Wednesday, October 20, 2010

Gallery Artist Larry Towell's "Dwellings" Review In The Toronto Star

If these walls could talk . . .
Larry Towell documents disaster by leaving people out of the frame

By Murray Whyte

Larry Towell has made a prominent career wringing beauty from despair, though that’s only part of his mission. In fact, it’s very nearly a byproduct, the happenstance result of his resolute commitment to human rights causes the world over.

The results, generally speaking, are not what one would typically expect of so-called “hot zone” photography, where thousands of pictures of the same events tend to have a wearying sameness. Towell photographs in weeks and months, not minutes or hours. He spends time in people’s homes, working slowly not to capture tragic flashpoints, but the churn of daily life that happens between them. Conflict photography chronicles ruptures in humanity; Towell works to unearth humanity from that sudden, consuming despair. The results are intimate, not remote, often disarmingly personal in the swirl of faceless disasters.

Nowhere is that more clear than in Dwellings, the show of Towell’s photographs that opened at the Stephen Bulger Gallery this week.
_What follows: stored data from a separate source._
-- pv_equiv track=rewrite | github.com/mattclarke/advent_of_code_2024 | day_21/solver.py | solve_dpad
-- ===== SOURCE A (Python) =====
-- def solve_dpad(code, best=1000000000):
--     current = "A"
--     result = ""
--     for c in code:
--         if current == "A" and c == "<":
--             result += "v<<"
--         elif current == "A" and c == "v":
--             result += "v<"
--         elif current == "A" and c == "^":
--             result += "<"
--         elif current == "A" and c == ">":
--             result += "v"
--
--         elif current == "^" and c == "<":
--             result += "v<"
--         elif current == "^" and c == "v":
--             result += "v"
--         elif current == "^" and c == "A":
--             result += ">"
--         elif current == "^" and c == ">":
--             result += "v>"
--
--         elif current == ">" and c == "<":
--             result += "<<"
--         elif current == ">" and c == "v":
--             result += "<"
--         elif current == ">" and c == "A":
--             result += "^"
--         elif current == ">" and c == "^":
--             result += "^<"
--
--         elif current == "v" and c == "<":
--             result += "<"
--         elif current == "v" and c == "^":
--             result += "^"
--         elif current == "v" and c == "A":
--             result += "^>"
--         elif current == "v" and c == ">":
--             result += ">"
--
--         elif current == "<" and c == "v":
--             result += ">"
--         elif current == "<" and c == "^":
--             result += ">^"
--         elif current == "<" and c == "A":
--             result += ">>^"
--         elif current == "<" and c == ">":
--             result += ">>"
--         elif current == c:
--             pass
--         else:
--             assert False, f"{current}, {c}"
--         result += "A"
--         current = c
--     return result
-- ===== SOURCE B (Python) =====
-- def solve_dpad(code, best=1000000000):
--     pos = {"A": (0, 2), "^": (0, 1), "<": (1, 0), "v": (1, 1), ">": (1, 2)}
--     r1, c1 = pos["A"]
--     parts = []
--     for c in code:
--         r2, c2 = pos[c]
--         vert = "v" * (r2 - r1) + "^" * (r1 - r2)
--         horiz = "<" * (c1 - c2) + ">" * (c2 - c1)
--         parts.append(horiz + vert if c1 == 0 and r2 == 0 else vert + horiz)
--         parts.append("A")
--         r1, c1 = r2, c2
--     return "".join(parts)
-- ===== Notes on version B (the rewrite author's own statement) =====
-- stated objective: simpler
-- what changed: Replaces the 22-branch lookup table of pairwise move strings by coordinate geometry on the directional pad: each key gets a (row,col) position, the move is built as repeated vertical and horizontal arrow characters from the coordinate deltas, vertical-first except in the one gap-crossing case (current column 0, target row 0).
import Mathlib
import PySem

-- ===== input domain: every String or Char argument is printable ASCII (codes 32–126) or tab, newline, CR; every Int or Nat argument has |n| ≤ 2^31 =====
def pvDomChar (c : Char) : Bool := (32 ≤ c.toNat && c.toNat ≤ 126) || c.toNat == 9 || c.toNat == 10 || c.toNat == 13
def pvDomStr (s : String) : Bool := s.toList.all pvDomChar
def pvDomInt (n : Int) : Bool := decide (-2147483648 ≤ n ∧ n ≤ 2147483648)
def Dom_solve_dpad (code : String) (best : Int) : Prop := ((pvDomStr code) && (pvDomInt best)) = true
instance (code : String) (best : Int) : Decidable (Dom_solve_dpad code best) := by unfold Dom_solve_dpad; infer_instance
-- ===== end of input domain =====

-- B replaces A's 22-branch pairwise move table by (row,col) coordinate geometry on the
-- directional pad (objective: simpler).

-- ===== PORT A =====
-- A's if/elif chain selecting the move string for the pair (current, c);
-- the final 'else: assert False' branch (Python raises AssertionError) is unreachable
-- under Pre_solve_dpad and yields "" here.
def pvPieceA (current : Char) (c : Char) : String :=
  if current = 'A' ∧ c = '<' then "v<<"
  else if current = 'A' ∧ c = 'v' then "v<"
  else if current = 'A' ∧ c = '^' then "<"
  else if current = 'A' ∧ c = '>' then "v"
  else if current = '^' ∧ c = '<' then "v<"
  else if current = '^' ∧ c = 'v' then "v"
  else if current = '^' ∧ c = 'A' then ">"
  else if current = '^' ∧ c = '>' then "v>"
  else if current = '>' ∧ c = '<' then "<<"
  else if current = '>' ∧ c = 'v' then "<"
  else if current = '>' ∧ c = 'A' then "^"
  else if current = '>' ∧ c = '^' then "^<"
  else if current = 'v' ∧ c = '<' then "<"
  else if current = 'v' ∧ c = '^' then "^"
  else if current = 'v' ∧ c = 'A' then "^>"
  else if current = 'v' ∧ c = '>' then ">"
  else if current = '<' ∧ c = 'v' then ">"
  else if current = '<' ∧ c = '^' then ">^"
  else if current = '<' ∧ c = 'A' then ">>^"
  else if current = '<' ∧ c = '>' then ">>"
  else if current = c then ""
  else ""  -- Python: assert False (AssertionError); excluded by Pre_solve_dpad

def solve_dpad (code : String) (best : Int) : String :=
  (code.toList.foldl
    (fun (st : Char × String) (c : Char) => (c, st.2 ++ pvPieceA st.1 c ++ "A"))
    ('A', "")).2

-- ===== PORT B =====
-- coordinates of each key on the directional pad; an unknown key is a KeyError in
-- Python B (excluded by Pre_solve_dpad), defaulted here.
def pvPos (c : Char) : Int × Int :=
  if c = 'A' then (0, 2)
  else if c = '^' then (0, 1)
  else if c = '<' then (1, 0)
  else if c = 'v' then (1, 1)
  else if c = '>' then (1, 2)
  else (0, 2)

-- the move string from (r1,c1) to the position of c ('v'*(r2-r1) + '^'*(r1-r2) etc.,
-- Python's negative repetition count giving the empty string = Int.toNat)
def pvMoveB (r1 c1 : Int) (c : Char) : String :=
  let p := pvPos c
  let vert := String.mk (List.replicate (p.1 - r1).toNat 'v')
              ++ String.mk (List.replicate (r1 - p.1).toNat '^')
  let horiz := String.mk (List.replicate (c1 - p.2).toNat '<')
               ++ String.mk (List.replicate (p.2 - c1).toNat '>')
  if c1 = 0 ∧ p.1 = 0 then horiz ++ vert else vert ++ horiz

def solve_dpad_alt (code : String) (best : Int) : String :=
  (code.toList.foldl
    (fun (st : (Int × Int) × String) (c : Char) =>
      (pvPos c, st.2 ++ pvMoveB st.1.1 st.1.2 c ++ "A"))
    (pvPos 'A', "")).2

-- ===== PRECONDITION & SPEC =====
-- Pre_ excludes codes containing a character outside the five pad keys: there Python A
-- raises AssertionError (and Python B raises KeyError).
def Pre_solve_dpad (code : String) (best : Int) : Prop :=
  code.toList.all (fun c => c ∈ (['A', '^', 'v', '<', '>'] : List Char)) = true
instance (code : String) (best : Int) : Decidable (Pre_solve_dpad code best) := by
  unfold Pre_solve_dpad; infer_instance
def pvWitness_solve_dpad : String × Int := ("<^Av>A", 7)

def Spec_solve_dpad (code : String) (best : Int) (out : String) : Prop := out = solve_dpad_alt code best
instance (code : String) (best : Int) (out : String) : Decidable (Spec_solve_dpad code best out) := by unfold Spec_solve_dpad; infer_instance

-- ===== CLAIM (what is proved, stated in full; the proofs are below) =====
def Claim_equal_solve_dpad : Prop := ∀ (code : String) (best : Int), Dom_solve_dpad code best → Pre_solve_dpad code best → Spec_solve_dpad code best (solve_dpad code best)

-- ===== LEMMAS AND PROOFS =====

-- on the five pad keys, A's table entry equals B's geometric move string
theorem pvPiece_eq_move :
    ∀ cur ∈ ['A', '^', 'v', '<', '>'], ∀ c ∈ ['A', '^', 'v', '<', '>'],
      pvPieceA cur c = pvMoveB (pvPos cur).1 (pvPos cur).2 c := by
  intro cur hcur c hc
  fin_cases hcur <;> fin_cases hc <;> rfl

theorem pvLoop_eq (cs : List Char) :
    ∀ cur ∈ ['A', '^', 'v', '<', '>'], (∀ c ∈ cs, c ∈ ['A', '^', 'v', '<', '>']) →
    ∀ res : String,
      (cs.foldl (fun (st : Char × String) c => (c, st.2 ++ pvPieceA st.1 c ++ "A")) (cur, res)).2
      = (cs.foldl (fun (st : (Int × Int) × String) c =>
          (pvPos c, st.2 ++ pvMoveB st.1.1 st.1.2 c ++ "A")) (pvPos cur, res)).2 := by
  induction cs with
  | nil => intro cur _ _ res; rfl
  | cons c cs ih =>
      intro cur hcur hall res
      have hc : c ∈ ['A', '^', 'v', '<', '>'] := hall c (List.mem_cons_self ..)
      simp only [List.foldl_cons]
      rw [pvPiece_eq_move cur hcur c hc]
      exact ih c hc (fun x hx => hall x (List.mem_cons_of_mem _ hx)) _

-- ===== VERDICT (by name: the statement is the Claim_ definition above) =====
theorem solve_dpad_spec : Claim_equal_solve_dpad := by
  intro code best _ hpre
  unfold Spec_solve_dpad solve_dpad solve_dpad_alt
  exact pvLoop_eq code.toList 'A' (by decide)
    (by simpa [Pre_solve_dpad, List.all_eq_true] using hpre) ""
As the title suggests, it reveals a vital part of Towell’s M.O. In the Jenin refugee camp in the West Bank — denounced by the United Nations in 2002 as “horrific beyond belief” — Towell spent weeks sleeping on concrete floors with refugee families. For a project about the persistence of AIDS in poor black South African populations, he stayed in the ramshackle townships.

Towell is likely the most celebrated Canadian documentary photographer ever, as his membership in the prestigious Magnum Agency will indicate. (He was also the winner of the inaugural 30,000 euro Henri Cartier Bresson prize in 2003, named for one of the agency’s founders, and a seminal war photographer himself.)

The pictures in Dwellings are culled from several projects and places around the world, but what unifies them is a pervading absence. Unlike the vast majority of Towell’s pictures, they’re notably unpeopled, and rendered ghostly ambiguous by it. Some have a silently spellbinding materiality: A blackened concrete wall, shot close up and pock-marked by bullets, is a study in contrast — the smooth dark of the wall, the powdery silt-grey of the pocks — and geometry, as the bullet holes arrange themselves in an imperfect grid around an equally flawed square.